Logan had been a slimy, treacherous creature who had betrayed the clan’s trust for a few miserable gold coins and a moment or two of self-glorification. After selling Catherine to the Campbells, Logan had swilled himself into a drunken stupor—his usual state of mind—and Lauren had feared a loosened tongue might aim an accusing finger in her direction. Killing him had seemed to be her safest recourse, for who would suspect her involvement with scum like Logan? Who indeed would believe she could ever have befriended such a Judas, let alone conspired with him to have sweet Catherine kidnapped?
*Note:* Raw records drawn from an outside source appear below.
-- pv_equiv track=rewrite | github.com/Chavez0296/python | unitThreesessionOne.py | arrange_attendees_by_priority
-- ===== SOURCE A (Python) =====
-- def arrange_attendees_by_priority(attendees, priority):
-- #   smaller = []
-- #   eq = []
-- #   larger = []
-- #   for prio in attendees:
-- #     if prio < priority:
-- #       smaller.append(prio)
-- #     elif prio == priority:
-- #       eq.append(prio)
-- #     else:
-- #       larger.append(prio)
--
-- #   return smaller + eq + larger
-- #   Brute Force Solution
--
-- #   low, mid, high = 0,0, len(attendees) - 1
--
-- #   while mid <= high:
-- #     if attendees[mid] < priority:
-- #       attendees[low], attendees[mid] = attendees[mid], attendees[low]
-- #       low += 1
-- #       mid += 1
-- #     elif attendees[mid] > priority:
-- #       attendees[mid], attendees[high] = attendees[high], attendees[mid]
-- #       high -= 1
-- #     else:
-- #       mid += 1
--
-- #   return attendees
--
-- # Three pointer solution (O(n) time, O(n) space)
--   n = len(attendees)
--   l = 0
--
--   for r in range(n):
--     if attendees[r] < priority:
--       val = attendees[r]
--       attendees[l+1 : r+1] = attendees[l : r]
--       attendees[l] = val
--       l += 1
--
--   for r in range(l,n):
--     if attendees[r] == priority:
--       val = attendees[r]
--       attendees[l+1 : r+1] = attendees[l : r]
--       attendees[l] = val
--       l += 1
--
--   return attendees
--   #time and space complexity (O(n^2))
--   pass
-- ===== SOURCE B (Python) =====
-- def arrange_attendees_by_priority(attendees, priority):
--     smaller = []
--     equal = []
--     larger = []
--     for x in attendees:
--         if x < priority:
--             smaller.append(x)
--         elif x == priority:
--             equal.append(x)
--         else:
--             larger.append(x)
--     return smaller + equal + larger
-- ===== Notes on version B (the rewrite author's own statement) =====
-- stated objective: faster
-- what changed: A repeatedly shifts whole list segments with slice assignments to move each element into place (quadratic); B makes one pass collecting smaller/equal/larger lists and concatenates them.
import Mathlib
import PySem

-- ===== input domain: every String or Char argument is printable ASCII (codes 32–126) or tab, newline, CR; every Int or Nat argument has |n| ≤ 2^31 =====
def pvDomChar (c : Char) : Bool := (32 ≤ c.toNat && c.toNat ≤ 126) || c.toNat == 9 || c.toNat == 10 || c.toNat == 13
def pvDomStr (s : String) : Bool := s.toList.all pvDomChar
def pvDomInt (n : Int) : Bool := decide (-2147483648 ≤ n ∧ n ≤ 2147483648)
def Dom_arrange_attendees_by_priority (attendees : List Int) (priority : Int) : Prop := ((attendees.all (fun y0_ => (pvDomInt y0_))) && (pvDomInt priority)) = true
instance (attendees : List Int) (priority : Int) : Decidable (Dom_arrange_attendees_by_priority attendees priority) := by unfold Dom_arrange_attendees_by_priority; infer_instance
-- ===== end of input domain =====

-- B replaces A's quadratic slice-shifting passes by one pass collecting smaller/equal/larger
-- lists and concatenating them. A mutates `attendees` in place; the equivalence proved here is
-- about the RETURN value only (B does not mutate its argument).

-- ===== PORT A =====
-- transliteration of A's in-place move: val = xs[r]; xs[l+1:r+1] = xs[l:r]; xs[l] = val
def pvShift (xs : List Int) (l r : Int) : List Int :=
  let val := (PySem.List.pyGet? xs r).getD 0   -- r is always a valid index in A's loops
  let seg := PySem.List.slice xs (some l) (some r)
  let ys := PySem.List.slice xs none (some (l+1)) ++ seg ++ PySem.List.slice xs (some (r+1)) none
  PySem.List.slice ys none (some l) ++ [val] ++ PySem.List.slice ys (some (l+1)) none

def arrange_attendees_by_priority (attendees : List Int) (priority : Int) : List Int :=
  let n : Int := (attendees.length : Int)
  let st1 := (PySem.List.pyRange 0 n 1).foldl
    (fun (st : List Int × Int) r =>
      if (PySem.List.pyGet? st.1 r).getD 0 < priority then (pvShift st.1 st.2 r, st.2 + 1) else st)
    (attendees, 0)
  let st2 := (PySem.List.pyRange st1.2 n 1).foldl
    (fun (st : List Int × Int) r =>
      if (PySem.List.pyGet? st.1 r).getD 0 = priority then (pvShift st.1 st.2 r, st.2 + 1) else st)
    st1
  st2.1

-- ===== PORT B =====
def arrange_attendees_by_priority_alt (attendees : List Int) (priority : Int) : List Int :=
  let acc := attendees.foldl
    (fun (acc : List Int × List Int × List Int) x =>
      if x < priority then (acc.1 ++ [x], acc.2.1, acc.2.2)
      else if x = priority then (acc.1, acc.2.1 ++ [x], acc.2.2)
      else (acc.1, acc.2.1, acc.2.2 ++ [x]))
    ([], [], [])
  acc.1 ++ acc.2.1 ++ acc.2.2

-- ===== PRECONDITION & SPEC =====
def Spec_arrange_attendees_by_priority (attendees : List Int) (priority : Int) (out : List Int) : Prop := out = arrange_attendees_by_priority_alt attendees priority
instance (attendees : List Int) (priority : Int) (out : List Int) : Decidable (Spec_arrange_attendees_by_priority attendees priority out) := by unfold Spec_arrange_attendees_by_priority; infer_instance

-- ===== CLAIM (what is proved, stated in full; the proofs are below) =====
def Claim_equal_arrange_attendees_by_priority : Prop := ∀ (attendees : List Int) (priority : Int), Dom_arrange_attendees_by_priority attendees priority → Spec_arrange_attendees_by_priority attendees priority (arrange_attendees_by_priority attendees priority)

-- ===== LEMMAS AND PROOFS =====

lemma pyGet_mid (S T rest : List Int) (x : Int) :
    (PySem.List.pyGet? (S ++ T ++ x :: rest) ((S.length : Int) + (T.length : Int))).getD 0 = x := by
  have h : ((S.length : Int) + (T.length : Int)) = ((S.length + T.length : Nat) : Int) := by push_cast; ring
  rw [h, PySem.List.pyGet?_natCast]
  simp

-- A's slice-shuffle rotates the element at index |S|+|T| to position |S|
lemma pvShift_eq (S T rest : List Int) (x : Int) :
    pvShift (S ++ T ++ x :: rest) (S.length : Int) ((S.length : Int) + (T.length : Int))
      = S ++ x :: (T ++ rest) := by
  unfold pvShift
  rw [pyGet_mid]
  have h1 : (S.length : Int) + (T.length : Int) = ((S.length + T.length : Nat) : Int) := by push_cast; ring
  have h2 : (S.length : Int) + 1 = ((S.length + 1 : Nat) : Int) := by push_cast; ring
  have h3 : ((S.length + T.length : Nat) : Int) + 1 = ((S.length + T.length + 1 : Nat) : Int) := by push_cast; ring
  simp only [h1, h2, h3, PySem.List.slice_natCast, PySem.List.slice_to_natCast,
    PySem.List.slice_from_natCast]
  have hseg : ((S ++ T ++ x :: rest).drop S.length).take (S.length + T.length - S.length) = T := by
    simp
  have htake : (S ++ T ++ x :: rest).take (S.length + 1) = S ++ (T ++ x :: rest).take 1 := by
    rw [List.append_assoc, List.take_append]
    have e : S.length + 1 - S.length = 1 := by omega
    rw [e, List.take_of_length_le (by omega)]
  have hdrop : (S ++ T ++ x :: rest).drop (S.length + T.length + 1) = rest := by
    have e : S ++ T ++ x :: rest = (S ++ T ++ [x]) ++ rest := by simp
    have hl : (S ++ T ++ [x]).length = S.length + T.length + 1 := by simp; omega
    rw [e, ← hl, List.drop_left]
  rw [hseg, htake, hdrop]
  have hlen1 : ((T ++ x :: rest).take 1).length = 1 := by cases T <;> simp
  obtain ⟨a, ha⟩ := List.length_eq_one_iff.mp hlen1
  rw [ha]
  have e2 : S ++ [a] ++ T ++ rest = (S ++ [a]) ++ (T ++ rest) := by simp
  have hsl : (S ++ [a]).length = S.length + 1 := by simp
  rw [e2, ← hsl, List.drop_left, List.take_append_of_le_length (by simp),
    List.take_append_of_le_length (by simp), List.take_length]
  simp

-- invariant of both of A's passes: a stable two-way partition of the unprocessed suffix
lemma loop_inv (c : Int → Prop) [DecidablePred c] :
    ∀ (rest S T : List Int),
    (PySem.List.pyRange ((S.length : Int) + (T.length : Int))
        ((S.length : Int) + (T.length : Int) + (rest.length : Int)) 1).foldl
      (fun (st : List Int × Int) r =>
        if c ((PySem.List.pyGet? st.1 r).getD 0) then (pvShift st.1 st.2 r, st.2 + 1) else st)
      (S ++ T ++ rest, (S.length : Int))
    = (S ++ rest.filter (fun y => decide (c y)) ++ T ++ rest.filter (fun y => !decide (c y)),
       ((S.length + (rest.filter (fun y => decide (c y))).length : Nat) : Int)) := by
  intro rest
  induction rest with
  | nil =>
    intro S T
    simp
  | cons x rest ih =>
    intro S T
    have hlt : (S.length : Int) + (T.length : Int)
        < (S.length : Int) + (T.length : Int) + ((x :: rest).length : Int) := by
      simp only [List.length_cons]; push_cast; omega
    rw [PySem.List.pyRange_one_cons hlt]
    simp only [List.foldl_cons]
    rw [pyGet_mid]
    by_cases hc : c x
    · rw [if_pos hc, pvShift_eq]
      have e1 : S ++ x :: (T ++ rest) = (S ++ [x]) ++ T ++ rest := by simp
      have e2 : (S.length : Int) + 1 = ((S ++ [x]).length : Int) := by simp
      have e3 : (S.length : Int) + (T.length : Int) + 1
          = ((S ++ [x]).length : Int) + (T.length : Int) := by simp; ring
      have e4 : (S.length : Int) + (T.length : Int) + ((x :: rest).length : Int)
          = ((S ++ [x]).length : Int) + (T.length : Int) + (rest.length : Int) := by simp; ring
      rw [e1, e2, e3, e4, ih (S ++ [x]) T]
      simp [hc]
      ring
    · rw [if_neg hc]
      have e1 : S ++ T ++ x :: rest = S ++ (T ++ [x]) ++ rest := by simp
      have e3 : (S.length : Int) + (T.length : Int) + 1
          = (S.length : Int) + ((T ++ [x]).length : Int) := by simp; ring
      have e4 : (S.length : Int) + (T.length : Int) + ((x :: rest).length : Int)
          = (S.length : Int) + ((T ++ [x]).length : Int) + (rest.length : Int) := by simp; ring
      rw [e1, e3, e4, ih S (T ++ [x])]
      simp [hc]

-- B's fold accumulates the three filters
lemma alt_fold (p : Int) :
    ∀ (xs A B C : List Int),
    xs.foldl
      (fun (acc : List Int × List Int × List Int) x =>
        if x < p then (acc.1 ++ [x], acc.2.1, acc.2.2)
        else if x = p then (acc.1, acc.2.1 ++ [x], acc.2.2)
        else (acc.1, acc.2.1, acc.2.2 ++ [x])) (A, B, C)
    = (A ++ xs.filter (fun y => decide (y < p)),
       B ++ (xs.filter (fun y => !decide (y < p))).filter (fun y => decide (y = p)),
       C ++ (xs.filter (fun y => !decide (y < p))).filter (fun y => !decide (y = p))) := by
  intro xs
  induction xs with
  | nil => intro A B C; simp
  | cons x xs ih =>
    intro A B C
    simp only [List.foldl_cons]
    by_cases h1 : x < p
    · rw [if_pos h1, ih]
      simp [h1]
    · rw [if_neg h1]
      by_cases h2 : x = p
      · rw [if_pos h2, ih]
        simp [h2]
      · rw [if_neg h2, ih]
        simp [h1, h2]

-- ===== VERDICT (by name: the statement is the Claim_ definition above) =====
theorem arrange_attendees_by_priority_spec : Claim_equal_arrange_attendees_by_priority := by
  intro attendees priority _
  unfold Spec_arrange_attendees_by_priority
  unfold arrange_attendees_by_priority arrange_attendees_by_priority_alt
  dsimp only
  rw [alt_fold]
  set f := attendees.filter (fun y => decide (y < priority)) with hf
  set g := attendees.filter (fun y => !decide (y < priority)) with hg
  -- first pass
  have e0 : (0 : Int) = ((([] : List Int).length : Int) + (([] : List Int).length : Int)) := by simp
  have en : (attendees.length : Int)
      = (([] : List Int).length : Int) + (([] : List Int).length : Int) + (attendees.length : Int) := by simp
  have est : attendees = ([] : List Int) ++ ([] : List Int) ++ attendees := by simp
  have h1 := loop_inv (fun v => v < priority) attendees [] []
  simp only [List.length_nil, Nat.cast_zero, zero_add, List.nil_append, List.append_nil] at h1
  rw [h1]
  -- second pass
  have hfg : (attendees.length : Int) = (f.length : Int) + (g.length : Int) := by
    have h := List.length_eq_length_filter_add (l := attendees) (fun y => decide (y < priority))
    rw [hf, hg]
    omega
  have h2 := loop_inv (fun v => v = priority) g f []
  simp only [List.length_nil, Nat.cast_zero, add_zero, List.append_nil] at h2
  simp only [Nat.cast_add] at h1 h2 ⊢
  rw [hfg, h2]
  simp [List.append_assoc]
Indeed, no one had. Not until now.
But if Struan had carried the knife with him all this time, it meant he had also carried his suspicions, hiding them well, waiting for the right moment to confront her.
“Is that why ye came back?” MacSorley hissed. “Tae finish what ye started?”
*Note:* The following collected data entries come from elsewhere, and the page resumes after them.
-- pv_equiv track=rewrite | github.com/daniel-reich/turbo-robot | vudQZFD64nDWkKz8a_12.py | grant_the_hint
-- ===== SOURCE A (Python) =====
-- def grant_the_hint(txt):
--     txtlst = txt.split()
--     finalst = []
--     sublst = []
--     maxlength = max([len(word) for word in txtlst])
--     for i in range(-1, maxlength):
--         for txt in txtlst:
--             if i == -1:
--                 sublst.append('_' * len(txt))
--             else:
--                sublst.append(txt[0:i+1] + ('_' * (len(txt)-(i+1))))
--         finalst.append(" ".join(sublst))
--         sublst = []
-- ##        if i == 4:
-- ##            break
--     return finalst
-- ===== SOURCE B (Python) =====
-- def grant_the_hint(txt):
--     words = txt.split()
--     maxlength = max(len(w) for w in words)
--     # mutable masks, revealed incrementally one column per step
--     masks = [['_'] * len(w) for w in words]
--     lines = [' '.join(''.join(m) for m in masks)]
--     for r in range(maxlength):
--         for w, m in zip(words, masks):
--             if r < len(w):
--                 m[r] = w[r]
--         lines.append(' '.join(''.join(m) for m in masks))
--     return lines
-- ===== Notes on version B (the rewrite author's own statement) =====
-- stated objective: alternative
-- what changed: A recomputes every hint line from scratch with per-word slices inside a level-outer loop (and an i==-1 special case); B is incremental: it keeps mutable underscore masks, reveals one character column per step by in-place assignment m[r]=w[r], and re-renders the updated state after each step.
import Mathlib
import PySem

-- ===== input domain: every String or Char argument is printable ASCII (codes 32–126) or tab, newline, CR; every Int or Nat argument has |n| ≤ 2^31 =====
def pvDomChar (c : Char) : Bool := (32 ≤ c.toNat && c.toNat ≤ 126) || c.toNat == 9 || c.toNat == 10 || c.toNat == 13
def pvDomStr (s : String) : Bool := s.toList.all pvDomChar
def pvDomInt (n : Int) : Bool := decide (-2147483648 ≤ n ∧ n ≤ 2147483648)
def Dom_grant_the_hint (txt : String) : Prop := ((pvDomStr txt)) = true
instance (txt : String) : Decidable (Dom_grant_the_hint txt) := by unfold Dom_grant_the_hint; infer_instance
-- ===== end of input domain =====

-- B replaces A's recompute-each-line-from-scratch slicing by an incremental algorithm:
-- it keeps mutable underscore masks and reveals one character column per step, updating
-- the previous line's state in place; a different decomposition, not claimed faster.

-- ===== PORT A =====
-- '_' * n is List.replicate n.toNat '_' (Python gives '' for n ≤ 0, matching toNat's clamp).
def grant_the_hint (txt : String) : List String :=
  let txtlst := PySem.Chars.split₀ txt.toList
  match PySem.List.max? (txtlst.map (fun word => PySem.Chars.len word)) (fun x => x) with
  | none => []  -- Python: max([]) raises ValueError; excluded by Pre_grant_the_hint
  | some maxlength =>
    let finalst : List (List Char) :=
      (PySem.List.pyRange (-1) maxlength 1).foldl (fun finalst i =>
        let sublst : List (List Char) :=
          txtlst.foldl (fun sublst t =>
            sublst ++ [if i = -1 then
                         List.replicate (PySem.Chars.len t).toNat '_'
                       else
                         PySem.Chars.slice t (some 0) (some (i+1)) ++
                           List.replicate ((PySem.Chars.len t) - (i+1)).toNat '_']) []
        finalst ++ [PySem.Chars.join [' '] sublst]) []
    finalst.map String.ofList

-- ===== PORT B =====
-- masks is the mutable list of per-word character lists; m[r] = w[r] is List.set;
-- the loop carries (lines, masks) and appends the re-rendered line after each reveal.
def grant_the_hint_alt (txt : String) : List String :=
  let words := PySem.Chars.split₀ txt.toList
  match PySem.List.max? (words.map (fun w => PySem.Chars.len w)) (fun x => x) with
  | none => []  -- Python: max() of an empty generator raises ValueError; excluded by Pre_
  | some maxlength =>
    let masks0 : List (List Char) := words.map (fun w => List.replicate w.length '_')
    let st := (PySem.List.pyRange 0 maxlength 1).foldl
      (fun (st : List String × List (List Char)) r =>
        let masks' := List.zipWith
          (fun w m => if r < PySem.Chars.len w then m.set r.toNat (w.getD r.toNat '_') else m)
          words st.2
        (st.1 ++ [String.ofList (PySem.Chars.join [' '] masks')], masks'))
      ([String.ofList (PySem.Chars.join [' '] masks0)], masks0)
    st.1

-- ===== PRECONDITION & SPEC =====
-- Pre_ excludes only whitespace-only/empty txt, where A's max([]) raises ValueError (B raises too).
def Pre_grant_the_hint (txt : String) : Prop := PySem.Chars.split₀ txt.toList ≠ []
instance (txt : String) : Decidable (Pre_grant_the_hint txt) := by
  unfold Pre_grant_the_hint; infer_instance
def pvWitness_grant_the_hint : String := "go big"

def Spec_grant_the_hint (txt : String) (out : List String) : Prop := out = grant_the_hint_alt txt
instance (txt : String) (out : List String) : Decidable (Spec_grant_the_hint txt out) := by unfold Spec_grant_the_hint; infer_instance

-- ===== CLAIM =====
def Claim_equal_grant_the_hint : Prop := ∀ (txt : String), Dom_grant_the_hint txt → Pre_grant_the_hint txt → Spec_grant_the_hint txt (grant_the_hint txt)

-- ===== LEMMAS AND PROOFS =====

-- the mask of word w after k reveal steps
def pvMaskAt (k : Nat) (w : List Char) : List Char :=
  w.take k ++ List.replicate (w.length - k) '_'

theorem pvMaskAt_zero (w : List Char) : pvMaskAt 0 w = List.replicate w.length '_' := by
  simp [pvMaskAt]

-- revealing column k advances every mask from step k to step k+1
theorem pv_step (k : Nat) :
    ∀ (words : List (List Char)),
      List.zipWith
        (fun w m => if (k : Int) < PySem.Chars.len w then
            m.set ((k : Int)).toNat (w.getD ((k : Int)).toNat '_') else m)
        words (words.map (pvMaskAt k))
      = words.map (pvMaskAt (k + 1)) := by
  intro words
  induction words with
  | nil => simp
  | cons w ws ih =>
    simp only [List.map_cons, List.zipWith_cons_cons, ih]
    congr 1
    by_cases h : k < w.length
    · rw [if_pos (by simp [PySem.Chars.len_eq]; exact_mod_cast h)]
      simp only [Int.toNat_natCast, pvMaskAt]
      rw [List.set_append]
      have htk : (w.take k).length = k := by simp; omega
      rw [if_neg (by omega), htk, Nat.sub_self]
      have hrep : w.length - k = (w.length - (k + 1)) + 1 := by omega
      rw [hrep, List.replicate_succ, List.set_cons_zero]
      rw [List.take_add_one]
      have : w[k]?.toList = [w.getD k '_'] := by
        simp [List.getD, List.getElem?_eq_getElem h]
      simp [this]
    · rw [if_neg (by simp [PySem.Chars.len_eq]; omega)]
      simp [pvMaskAt, List.take_of_length_le (by omega : w.length ≤ k),
            List.take_of_length_le (by omega : w.length ≤ k + 1),
            Nat.sub_eq_zero_of_le (by omega : w.length ≤ k),
            Nat.sub_eq_zero_of_le (by omega : w.length ≤ k + 1)]

-- B's loop invariant: after m steps the lines are rendered masks at 0..m and the state is the mask at m
theorem pv_fold_inv (words : List (List Char)) (m : Nat) :
    (PySem.List.pyRange 0 (m : Int) 1).foldl
      (fun (st : List String × List (List Char)) r =>
        let masks' := List.zipWith
          (fun w mk => if r < PySem.Chars.len w then mk.set r.toNat (w.getD r.toNat '_') else mk)
          words st.2
        (st.1 ++ [String.ofList (PySem.Chars.join [' '] masks')], masks'))
      ([String.ofList (PySem.Chars.join [' '] (words.map (pvMaskAt 0)))], words.map (pvMaskAt 0))
    = ((List.range (m + 1)).map
         (fun k => String.ofList (PySem.Chars.join [' '] (words.map (pvMaskAt k)))),
       words.map (pvMaskAt m)) := by
  induction m with
  | zero => simp [PySem.List.pyRange_one_eq_nil]
  | succ n ih =>
    have hsplit : PySem.List.pyRange 0 ((n + 1 : Nat) : Int) 1
        = PySem.List.pyRange 0 (n : Int) 1 ++ [(n : Int)] := by
      push_cast
      exact PySem.List.pyRange_one_succ_right (by positivity)
    rw [hsplit, List.foldl_append, ih]
    simp only [List.foldl_cons, List.foldl_nil]
    rw [pv_step n words]
    rw [List.range_succ (n := n + 1)]
    simp

-- a foldl that appends one element per step is a map (A's inner and outer loops)
theorem pv_foldl_append_map {α β : Type} (f : α → β) :
    ∀ (l : List α) (init : List β),
      l.foldl (fun acc x => acc ++ [f x]) init = init ++ l.map f := by
  intro l
  induction l with
  | nil => intro init; simp
  | cons x xs ih => intro init; simp [ih]

-- A's line at loop index i = -1 + k is the mask at step k
theorem pv_maskA_eq (w : List Char) (k : Nat) :
    (if (-1 + (k : Int)) = -1 then
        List.replicate (PySem.Chars.len w).toNat '_'
      else
        PySem.Chars.slice w (some 0) (some ((-1 + (k : Int)) + 1)) ++
          List.replicate ((PySem.Chars.len w) - ((-1 + (k : Int)) + 1)).toNat '_')
    = pvMaskAt k w := by
  cases k with
  | zero => simp [pvMaskAt, PySem.Chars.len_eq]
  | succ j =>
    have h1 : (-1 + ((j + 1 : Nat) : Int)) ≠ -1 := by push_cast; omega
    have h2 : (-1 + ((j + 1 : Nat) : Int)) + 1 = ((j + 1 : Nat) : Int) := by push_cast; ring
    rw [if_neg h1, h2]
    simp only [pvMaskAt, PySem.Chars.slice_eq_listSlice, PySem.Chars.len_eq,
      PySem.List.slice_zero_start, PySem.List.slice_to_natCast]
    have h3 : ((w.length : Int) - ((j + 1 : Nat) : Int)).toNat = w.length - (j + 1) := by omega
    rw [h3]

theorem grant_the_hint_eq_alt (txt : String) (_h : Pre_grant_the_hint txt) :
    grant_the_hint txt = grant_the_hint_alt txt := by
  unfold grant_the_hint grant_the_hint_alt
  set words := PySem.Chars.split₀ txt.toList with hwords
  cases hmax : PySem.List.max? (words.map (fun w => PySem.Chars.len w)) (fun x => x) with
  | none => simp only [hmax]
  | some m =>
    simp only [hmax]
    have hm0 : 0 ≤ m := by
      have hmem := PySem.List.max?_mem hmax
      obtain ⟨w, _, hw⟩ := List.mem_map.mp hmem
      rw [← hw]; simp [PySem.Chars.len_eq]
    -- B side: rewrite the reveal loop by its invariant
    have hm : m = ((m.toNat : Nat) : Int) := by omega
    have hmasks0 : (words.map (fun w => List.replicate w.length '_'))
        = words.map (pvMaskAt 0) := by
      apply List.map_congr_left; intro w _; rw [pvMaskAt_zero]
    rw [hmasks0, hm, pv_fold_inv words m.toNat]
    -- A side: rewrite the nested foldls into maps
    rw [pv_foldl_append_map (f := fun i =>
      PySem.Chars.join [' ']
        (words.foldl (fun sublst t =>
            sublst ++ [if i = -1 then
                         List.replicate (PySem.Chars.len t).toNat '_'
                       else
                         PySem.Chars.slice t (some 0) (some (i+1)) ++
                           List.replicate ((PySem.Chars.len t) - (i+1)).toNat '_']) []))]
    rw [PySem.List.pyRange_one (-1) ((m.toNat : Nat) : Int)]
    have hlen : (((m.toNat : Nat) : Int) - -1).toNat = m.toNat + 1 := by omega
    rw [hlen]
    simp only [List.nil_append, List.map_map]
    apply List.map_congr_left
    intro k _
    simp only [Function.comp_def]
    congr 1
    rw [pv_foldl_append_map (f := fun t =>
      if (-1 + (k : Int)) = -1 then
        List.replicate (PySem.Chars.len t).toNat '_'
      else
        PySem.Chars.slice t (some 0) (some ((-1 + (k : Int)) + 1)) ++
          List.replicate ((PySem.Chars.len t) - ((-1 + (k : Int)) + 1)).toNat '_')]
    simp only [List.nil_append]
    apply congrArg
    exact List.map_congr_left (fun w _ => pv_maskA_eq w k)

-- ===== VERDICT =====
theorem grant_the_hint_spec : Claim_equal_grant_the_hint := by
  intro txt _ hpre
  unfold Spec_grant_the_hint
  exact grant_the_hint_eq_alt txt hpre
Her eyes flicked past his shoulder, glancing in the direction Peters had taken. Struan unwittingly followed her gaze, breaking his concentration just long enough for Lauren to reverse her grip on the dirk and thrust it forward with all her might. At the last possible moment instinct brought one of his hands forward to deflect the aim and he felt the blade slice through his fingers, severing the tendons through to the bones. He managed to twist the blade up and away from its intended target even as his other hand shot up and closed around her wrist, squeezing it so tightly she screamed with the pain. A second hot flaring of agony cut the scream short, ending it on a harsh gasp of incredulity.
Slowly the tiger eyes widened and she looked down— down to where the blade of the knife had punched through the fabric of her bodice just below her right breast. Little more than half the blade had penetrated, but as she watched, Struan leaned forward and she felt the cold, sharp slash of steel thrust deeper into the cavity of her chest.
“No.” She gasped. “No, Struan, I—”
He pushed harder, giving the knife a savage twist as it pierced through the wildly beating muscle of her heart. The small red border marking the entry of the blade burst suddenly into a widening stain across her bodice, and he heard the ugly gurgle and hiss of blood rushing to flood the chest cavity.